Thursday, 28 May 2020

Mentality, experience to blame for Czech Euroscepticism

15 July 2016

Prague, July 14 (CTK) - The mentality of Czechs includes scepticism, tough relativism and a lukewarm approach to issues beyond the everyday horizon, which is why they are never fully loyal to great ideas such as pro-Western orientation or European integration, Stanislav Balik says in weekly Reflex out on Thursday.

Another reason why the Czechs rank among the biggest Eurosceptics is their bad historical experience with various "empires" and their mistrust of them, Balik, a historian and political scientist from Brno's Masaryk University, told Reflex.

He said the Czech political elite is more Eurosceptic than the elites in the neighbouring countries, which makes the disadvantages of EU membership, including seeming ones, a topic the Czech society discusses with an unusual intensity.

All this probably stems from the Czech nation's bad experience with its participation in broad state or imperial projects in the past two centuries (Austria, the Third Reich, the Soviet bloc), in which the Czechs not only were not protagonists but they had no political influence at all, Balik says.

True, the Czechs fared well in economic and social terms as part of the Austrian Empire, for example, but the Czech society had no political influence and got estranged from Austria and the other "empires" mentioned above, Balik says.

Something similar is happening in relation to the EU now, the country's good economic condition being an ineffective argument, Balik says.

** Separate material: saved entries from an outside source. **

-- pv_equiv track=rewrite | github.com/S-HEMANTH-REDDY/Hemanth_Reddy_Portfolio | ak.py | solution
-- ===== SOURCE A (Python) =====
-- def solution(points, tokens):
--     n = len(points)
--     total_points = 0
--
--     # Calculate points from token positions
--     for i in range(n):
--         if tokens[i] == 'T':
--             total_points += points[i]
--
--     # Calculate points from adjacent tokens
--     for i in range(n-1):
--         if tokens[i] == 'T' and tokens[i+1] == 'T':
--             total_points += 1
--
--     return total_points
-- ===== SOURCE B (Python) =====
-- def solution(points, tokens):
--     total = 0
--     prev_t = False
--     for i in range(len(points)):
--         cur = tokens[i] == 'T'
--         if cur:
--             total += points[i]
--             if prev_t:
--                 total += 1
--         prev_t = cur
--     return total
-- ===== Notes on version B (the rewrite author's own statement) =====
-- stated objective: alternative
-- what changed: A makes two separate index loops (one summing points at 'T' positions, one re-reading tokens to count adjacent 'T','T' pairs); B is a single stateful pass that carries the previous token's flag and adds the pair bonus while summing.
import Mathlib
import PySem

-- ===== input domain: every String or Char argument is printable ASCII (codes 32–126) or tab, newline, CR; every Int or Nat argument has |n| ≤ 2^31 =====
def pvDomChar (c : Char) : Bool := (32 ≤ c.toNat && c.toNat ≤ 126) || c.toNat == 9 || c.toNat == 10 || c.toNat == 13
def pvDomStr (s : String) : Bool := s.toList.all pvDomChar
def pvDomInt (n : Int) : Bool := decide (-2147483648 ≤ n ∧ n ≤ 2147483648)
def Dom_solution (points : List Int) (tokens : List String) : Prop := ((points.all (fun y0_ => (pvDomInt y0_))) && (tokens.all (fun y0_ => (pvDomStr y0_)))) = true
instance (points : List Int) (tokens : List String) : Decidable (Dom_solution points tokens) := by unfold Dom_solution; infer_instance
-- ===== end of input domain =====

-- B fuses A's two loops into a single pass carrying the previous token's flag; same cost, different decomposition.

-- ===== PORT A =====
-- body of A's first loop: if tokens[i] == 'T': total += points[i]
def aBody1 (points : List Int) (tokens : List String) (total : Int) (i : Int) : Int :=
  if PySem.List.pyGetD tokens i "" = "T" then total + PySem.List.pyGetD points i 0 else total

-- body of A's second loop: if tokens[i] == 'T' and tokens[i+1] == 'T': total += 1
def aBody2 (tokens : List String) (total : Int) (i : Int) : Int :=
  if PySem.List.pyGetD tokens i "" = "T" ∧ PySem.List.pyGetD tokens (i + 1) "" = "T" then total + 1
  else total

def solution (points : List Int) (tokens : List String) : Int :=
  let n : Int := points.length
  let total₁ := (PySem.List.pyRange 0 n 1).foldl (aBody1 points tokens) 0
  (PySem.List.pyRange 0 (n - 1) 1).foldl (aBody2 tokens) total₁

-- ===== PORT B =====
-- body of B's single loop; state = (total, prev_t)
def bBody (points : List Int) (tokens : List String) (st : Int × Bool) (i : Int) : Int × Bool :=
  let cur : Bool := decide (PySem.List.pyGetD tokens i "" = "T")
  if cur then (st.1 + PySem.List.pyGetD points i 0 + (if st.2 then 1 else 0), cur)
  else (st.1, cur)

def solution_alt (points : List Int) (tokens : List String) : Int :=
  ((PySem.List.pyRange 0 (points.length : Int) 1).foldl (bBody points tokens) (0, false)).1

-- ===== PRECONDITION & SPEC =====
-- Pre_ excludes exactly the inputs where Python A raises IndexError (tokens shorter than points); B raises there too.
def Pre_solution (points : List Int) (tokens : List String) : Prop :=
  points.length ≤ tokens.length
instance (points : List Int) (tokens : List String) : Decidable (Pre_solution points tokens) := by
  unfold Pre_solution; infer_instance

def pvWitness_solution : List Int × List String := ([1, 2], ["T", "T"])

def Spec_solution (points : List Int) (tokens : List String) (out : Int) : Prop := out = solution_alt points tokens
instance (points : List Int) (tokens : List String) (out : Int) : Decidable (Spec_solution points tokens out) := by unfold Spec_solution; infer_instance

-- ===== CLAIM (what is proved, stated in full; the proofs are below) =====
def Claim_equal_solution : Prop := ∀ (points : List Int) (tokens : List String), Dom_solution points tokens → Pre_solution points tokens → Spec_solution points tokens (solution points tokens)

-- ===== LEMMAS AND PROOFS =====

-- A's second-loop fold shifts with its initial accumulator
lemma aBody2_foldl_shift (tokens : List String) (l : List Int) (t c : Int) :
    l.foldl (aBody2 tokens) (t + c) = l.foldl (aBody2 tokens) t + c := by
  induction l generalizing t with
  | nil => rfl
  | cons x xs ih =>
      simp only [List.foldl_cons, aBody2]
      split_ifs with h
      · rw [show t + c + 1 = (t + 1) + c by ring, ih]
      · exact ih t

-- the single-pass invariant: B's state after m steps vs A's two folds up to m
lemma fused_invariant (points : List Int) (tokens : List String) (m : Nat) :
    ((PySem.List.pyRange 0 (m : Int) 1).foldl (bBody points tokens) (0, false)).1
      = (PySem.List.pyRange 0 ((m : Int) - 1) 1).foldl (aBody2 tokens)
          ((PySem.List.pyRange 0 (m : Int) 1).foldl (aBody1 points tokens) 0)
    ∧ ((PySem.List.pyRange 0 (m : Int) 1).foldl (bBody points tokens) (0, false)).2
      = (decide (PySem.List.pyGetD tokens ((m : Int) - 1) "" = "T") && decide (0 < m)) := by
  induction m with
  | zero =>
      simp [PySem.List.pyRange_one_eq_nil]
  | succ m ih =>
      obtain ⟨ih1, ih2⟩ := ih
      have hm1 : ((m + 1 : Nat) : Int) = (m : Int) + 1 := by push_cast; ring
      have hsplit : PySem.List.pyRange 0 ((m : Int) + 1) 1
          = PySem.List.pyRange 0 (m : Int) 1 ++ [(m : Int)] :=
        PySem.List.pyRange_one_succ_right (by positivity)
      have hB1 : ((PySem.List.pyRange 0 ((m : Int) + 1) 1).foldl (bBody points tokens) (0, false))
          = bBody points tokens
              ((PySem.List.pyRange 0 (m : Int) 1).foldl (bBody points tokens) (0, false)) (m : Int) := by
        rw [hsplit, List.foldl_append]; rfl
      have hF1 : (PySem.List.pyRange 0 ((m : Int) + 1) 1).foldl (aBody1 points tokens) 0
          = aBody1 points tokens
              ((PySem.List.pyRange 0 (m : Int) 1).foldl (aBody1 points tokens) 0) (m : Int) := by
        rw [hsplit, List.foldl_append]; rfl
      rw [hm1, show (m : Int) + 1 - 1 = (m : Int) by ring, hB1, hF1]
      cases m with
      | zero =>
          simp only [Nat.cast_zero] at ih1 ih2 ⊢
          rw [PySem.List.pyRange_one_eq_nil (le_refl (0:Int))]
          simp only [List.foldl_nil, bBody, aBody1]
          by_cases h1 : PySem.List.pyGetD tokens 0 "" = "T" <;> simp [h1]
      | succ k =>
          have hk1 : ((k + 1 : Nat) : Int) = (k : Int) + 1 := by push_cast; ring
          have hsplit2 : PySem.List.pyRange 0 ((k : Int) + 1) 1
              = PySem.List.pyRange 0 (k : Int) 1 ++ [(k : Int)] :=
            PySem.List.pyRange_one_succ_right (by positivity)
          rw [hk1] at ih1 ih2 ⊢
          rw [show (k : Int) + 1 - 1 = (k : Int) by ring] at ih1 ih2
          -- splitting A's second loop at its last index, for any initial accumulator
          have hsplitA2 : ∀ t : Int, (PySem.List.pyRange 0 ((k : Int) + 1) 1).foldl (aBody2 tokens) t
              = aBody2 tokens ((PySem.List.pyRange 0 (k : Int) 1).foldl (aBody2 tokens) t) (k : Int) := by
            intro t; rw [hsplit2, List.foldl_append]; rfl
          by_cases h1 : PySem.List.pyGetD tokens ((k : Int) + 1) "" = "T"
          · have hF1' : aBody1 points tokens
                ((PySem.List.pyRange 0 ((k : Int) + 1) 1).foldl (aBody1 points tokens) 0) ((k : Int) + 1)
                = ((PySem.List.pyRange 0 ((k : Int) + 1) 1).foldl (aBody1 points tokens) 0)
                  + PySem.List.pyGetD points ((k : Int) + 1) 0 := by
              simp [aBody1, h1]
            rw [hF1',
              aBody2_foldl_shift tokens _ _ (PySem.List.pyGetD points ((k : Int) + 1) 0),
              hsplitA2, ← ih1]
            constructor
            · simp only [bBody, aBody2, h1, ih2]
              simp
              try split_ifs <;> ring
            · simp [bBody, h1]
          · have hF1' : aBody1 points tokens
                ((PySem.List.pyRange 0 ((k : Int) + 1) 1).foldl (aBody1 points tokens) 0) ((k : Int) + 1)
                = (PySem.List.pyRange 0 ((k : Int) + 1) 1).foldl (aBody1 points tokens) 0 := by
              simp [aBody1, h1]
            rw [hF1', hsplitA2, ← ih1]
            constructor
            · simp [bBody, aBody2, h1]
            · simp [bBody, h1]

-- ===== VERDICT (by name: the statement is the Claim_ definition above) =====
theorem solution_spec : Claim_equal_solution := by
  intro points tokens _ _
  unfold Spec_solution solution solution_alt
  exact ((fused_invariant points tokens points.length).1).symm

Reflex mentions a survey released by the Friedrich Ebert Foundation, which showed that 44 percent of Czechs - 10 percent more than the EU average - are convinced that EU membership is disadvantageous for the country, and 57 percent associate the word "EU" with "a risk."

According to Balik, this is to blame on the Czech mistrust of empires, but also on the unpersuasive performance of the EU.

"If we look at the public opinion polls' results [before the Czech EU accession], we can see an excellent initial position. After all, more than three-quarters of Czechs voted for the EU entry," Balik says.

Afterwards, the Czechs' trust in the EU remained high for a long time. It started sinking in reaction to the EU's failure to react to the economic crisis and the Greek troubles, Balik says.

At the time, which coincided with the Lisbon Treaty introduction, unification tendencies also surfaced as did the EU's inclination to regulate even the areas it should not interfere in, Balik says.

Last year it turned out that the EU, comprised of weakened member states stripped of national powers, was no longer capable of managing the basic tasks a state should guarantee. It actually turned out that the emperor is naked, Balik says.

The Czechs felt no mistrust until recently, and the Civic Democratic Party (ODS) was the only one to promote Euroscepticism on the Czech scene. In the meantime, the ODS's position has become a mainstream one as a result of the bad political performance of the Brussels centre and the gap that separates it from the voters' will, Balik says.

That is also why Europeans have been fascinated with Brexit, as it showed that the voters' will can beat the positions and interests of those in power, Balik says.

True, the Czech mistrust partly stems from the Czech national mentality. On the other hand, however, scepticism towards the present form of European integration is not typical of Czechs or the British only, Balik says, mentioning a sharp rise of the anti-EU political forces in countries such as France, Sweden, Finland or Greece.

In spite of the Czechs' quite strong Eurosceptic positions, Eurosceptic parties fare poorly in the Czech Republic, unlike their foreign counterparts such as Britain's UKIP, France's National Front or Greece's SYRIZA, Balik admits.

This situation may change however. How many Greeks knew about SYRIZA a few years ago? How many British knew about the UKIP? he asks.

The Czech system of political parties is far from stable. Why should not a similar party emerge all of a sudden on the Czech scene, based on the social demand? Balik asks.